[Task input — start]
-- pv_equiv track=rewrite | github.com/mines-opt-ml/decoding-gpt | dev/linear_probe.py | tokens_since_newline
-- ===== SOURCE A (Python) =====
-- def tokens_since_newline(tokens: list[str]) -> list[int]:
--     """Number of tokens since the most recent newline."""
--     count = 0
--     out = []
--     for t in tokens:
--         if "\n" in t:
--             count = 0
--         out.append(count)
--         count += 1
--     return out
-- ===== SOURCE B (Python) =====
-- def tokens_since_newline(tokens: list[str]) -> list[int]:
--     """Number of tokens since the most recent newline."""
--     newlines = [i for i, t in enumerate(tokens) if "\n" in t]
--     return [i - next((j for j in reversed(newlines) if j <= i), 0)
--             for i in range(len(tokens))]
-- ===== Notes on version B (the rewrite author's own statement) =====
-- stated objective: alternative
-- what changed: Replaces the running reset-counter with a two-phase strategy: first build an index table of newline positions, then compute each entry as its distance to the most recent newline position found by a reverse scan of that table (defaulting to 0 before any newline).
import Mathlib
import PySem

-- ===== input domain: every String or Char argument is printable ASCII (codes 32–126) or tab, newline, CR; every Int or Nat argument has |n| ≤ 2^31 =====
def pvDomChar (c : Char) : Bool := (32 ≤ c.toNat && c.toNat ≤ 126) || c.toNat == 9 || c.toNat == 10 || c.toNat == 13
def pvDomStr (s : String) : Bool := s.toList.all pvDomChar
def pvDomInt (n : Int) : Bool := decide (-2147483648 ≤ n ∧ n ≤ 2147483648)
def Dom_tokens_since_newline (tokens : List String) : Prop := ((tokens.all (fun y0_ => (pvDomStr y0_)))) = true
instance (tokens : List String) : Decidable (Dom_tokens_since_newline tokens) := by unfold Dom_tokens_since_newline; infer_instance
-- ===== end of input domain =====

-- B replaces A's running reset-counter with a newline-index table plus, per index, a reverse scan
-- of that table for the most recent newline position (alternative decomposition, not faster).


-- ===== PORT A =====
-- the loop 'for t in tokens: if "\n" in t: count = 0; out.append(count); count += 1'
-- as structural recursion over the same state (count; the appended-to out is the result list)
def tokensA_go (count : Int) : List String → List Int
  | [] => []
  | t :: ts =>
    let c := if PySem.Str.isIn "\n" t then 0 else count
    c :: tokensA_go (c + 1) ts

def tokens_since_newline (tokens : List String) : List Int :=
  tokensA_go 0 tokens

-- ===== PORT B =====
def tokens_since_newline_alt (tokens : List String) : List Int :=
  let newlines : List Int :=
    ((PySem.List.enumerate tokens 0).filter (fun p => PySem.Str.isIn "\n" p.2)).map (fun p => p.1)
  (PySem.List.pyRange 0 tokens.length 1).map
    (fun i => i - ((newlines.reverse.find? (fun j => decide (j ≤ i))).getD 0))

-- ===== PRECONDITION & SPEC =====
def Spec_tokens_since_newline (tokens : List String) (out : List Int) : Prop := out = tokens_since_newline_alt tokens
instance (tokens : List String) (out : List Int) : Decidable (Spec_tokens_since_newline tokens out) := by unfold Spec_tokens_since_newline; infer_instance

-- ===== CLAIM (what is proved, stated in full; the proofs are below) =====
def Claim_equal_tokens_since_newline : Prop := ∀ (tokens : List String), Dom_tokens_since_newline tokens → Spec_tokens_since_newline tokens (tokens_since_newline tokens)

-- ===== LEMMAS AND PROOFS =====

-- the newline-index table of B, generalized to an arbitrary enumeration start
def nlsS (s : Int) (ts : List String) : List Int :=
  ((PySem.List.enumerate ts s).filter (fun p => PySem.Str.isIn "\n" p.2)).map (fun p => p.1)

lemma alt_eq (tokens : List String) :
    tokens_since_newline_alt tokens =
      (PySem.List.pyRange 0 tokens.length 1).map
        (fun i => i - (((nlsS 0 tokens).reverse.find? (fun j => decide (j ≤ i))).getD 0)) := rfl

lemma nlsS_cons (s : Int) (t : String) (ts : List String) :
    nlsS s (t :: ts) = (if PySem.Str.isIn "\n" t then [s] else []) ++ nlsS (s + 1) ts := by
  simp only [nlsS, PySem.List.enumerate_cons, List.filter_cons]
  split <;> simp_all

lemma mem_nlsS_le (s j : Int) (ts : List String) (h : j ∈ nlsS s ts) : s ≤ j := by
  simp only [nlsS, List.mem_map, List.mem_filter] at h
  obtain ⟨p, ⟨hp, _⟩, rfl⟩ := h
  rw [PySem.List.mem_enumerate_iff] at hp
  obtain ⟨k, hk, rfl⟩ := hp
  simp

-- elementwise characterization of A's loop via B's table lookup
lemma tokensA_go_eq (ts : List String) : ∀ (s c : Int),
    tokensA_go c ts =
      (PySem.List.pyRange s (s + ts.length) 1).map
        (fun i => match (nlsS s ts).reverse.find? (fun j => decide (j ≤ i)) with
                  | some j => i - j
                  | none => c + (i - s)) := by
  induction ts with
  | nil =>
    intro s c
    rw [PySem.List.pyRange_one_eq_nil (by simp)]
    rfl
  | cons t ts ih =>
    intro s c
    have hlt : s < s + (t :: ts).length := by simp
    rw [PySem.List.pyRange_one_cons hlt, List.map_cons, tokensA_go]
    have hrev : (nlsS s (t :: ts)).reverse
        = (nlsS (s + 1) ts).reverse ++ (if PySem.Str.isIn "\n" t then [s] else []) := by
      rw [nlsS_cons, List.reverse_append]
      split <;> rfl
    have hnone : ∀ i : Int, i ≤ s →
        (nlsS (s + 1) ts).reverse.find? (fun j => decide (j ≤ i)) = none := by
      intro i hi
      rw [List.find?_eq_none]
      intro j hj
      have := mem_nlsS_le (s + 1) j ts (List.mem_reverse.mp hj)
      simp only [decide_eq_true_eq]
      omega
    refine List.cons_eq_cons.mpr ⟨?_, ?_⟩
    · -- head
      rw [hrev, List.find?_append, hnone s le_rfl]
      by_cases h : PySem.Str.isIn "\n" t = true
      · simp only [if_pos h, Option.none_or, List.find?_cons, decide_true, le_refl]
        simp
      · simp only [if_neg h, List.find?_nil, Option.none_or]
        simp
    · -- tail
      have hlen : s + ((t :: ts).length : Int) = (s + 1) + (ts.length : Int) := by simp; omega
      rw [hlen, ih (s + 1) ((if PySem.Str.isIn "\n" t then 0 else c) + 1)]
      apply List.map_congr_left
      intro i hi
      rw [PySem.List.mem_pyRange_one] at hi
      rw [hrev, List.find?_append]
      cases hfind : (nlsS (s + 1) ts).reverse.find? (fun j => decide (j ≤ i)) with
      | some j => rfl
      | none =>
        rw [Option.none_or]
        by_cases h : PySem.Str.isIn "\n" t = true
        · have hsi : s ≤ i := by omega
          simp only [if_pos h, List.find?_cons, hsi, decide_true]
          simp
          ring
        · simp only [if_neg h, List.find?_nil]
          ring

-- ===== VERDICT (by name: the statement is the Claim_ definition above) =====
theorem tokens_since_newline_spec : Claim_equal_tokens_since_newline := by
  intro tokens _
  unfold Spec_tokens_since_newline tokens_since_newline
  rw [alt_eq, tokensA_go_eq tokens 0 0, zero_add]
  apply List.map_congr_left
  intro i _
  cases hfind : (nlsS 0 tokens).reverse.find? (fun j => decide (j ≤ i)) with
  | some j => simp
  | none => simp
[Task input — finish]
_What you should do_: Begin with the first line of the data above and, please, print each line exactly until you have printed the line containing "-- stated objective: alternative"; print nothing else.

_Finished exercise_:
-- pv_equiv track=rewrite | github.com/mines-opt-ml/decoding-gpt | dev/linear_probe.py | tokens_since_newline
-- ===== SOURCE A (Python) =====
-- def tokens_since_newline(tokens: list[str]) -> list[int]:
--     """Number of tokens since the most recent newline."""
--     count = 0
--     out = []
--     for t in tokens:
--         if "\n" in t:
--             count = 0
--         out.append(count)
--         count += 1
--     return out
-- ===== SOURCE B (Python) =====
-- def tokens_since_newline(tokens: list[str]) -> list[int]:
--     """Number of tokens since the most recent newline."""
--     newlines = [i for i, t in enumerate(tokens) if "\n" in t]
--     return [i - next((j for j in reversed(newlines) if j <= i), 0)
--             for i in range(len(tokens))]
-- ===== Notes on version B (the rewrite author's own statement) =====
-- stated objective: alternative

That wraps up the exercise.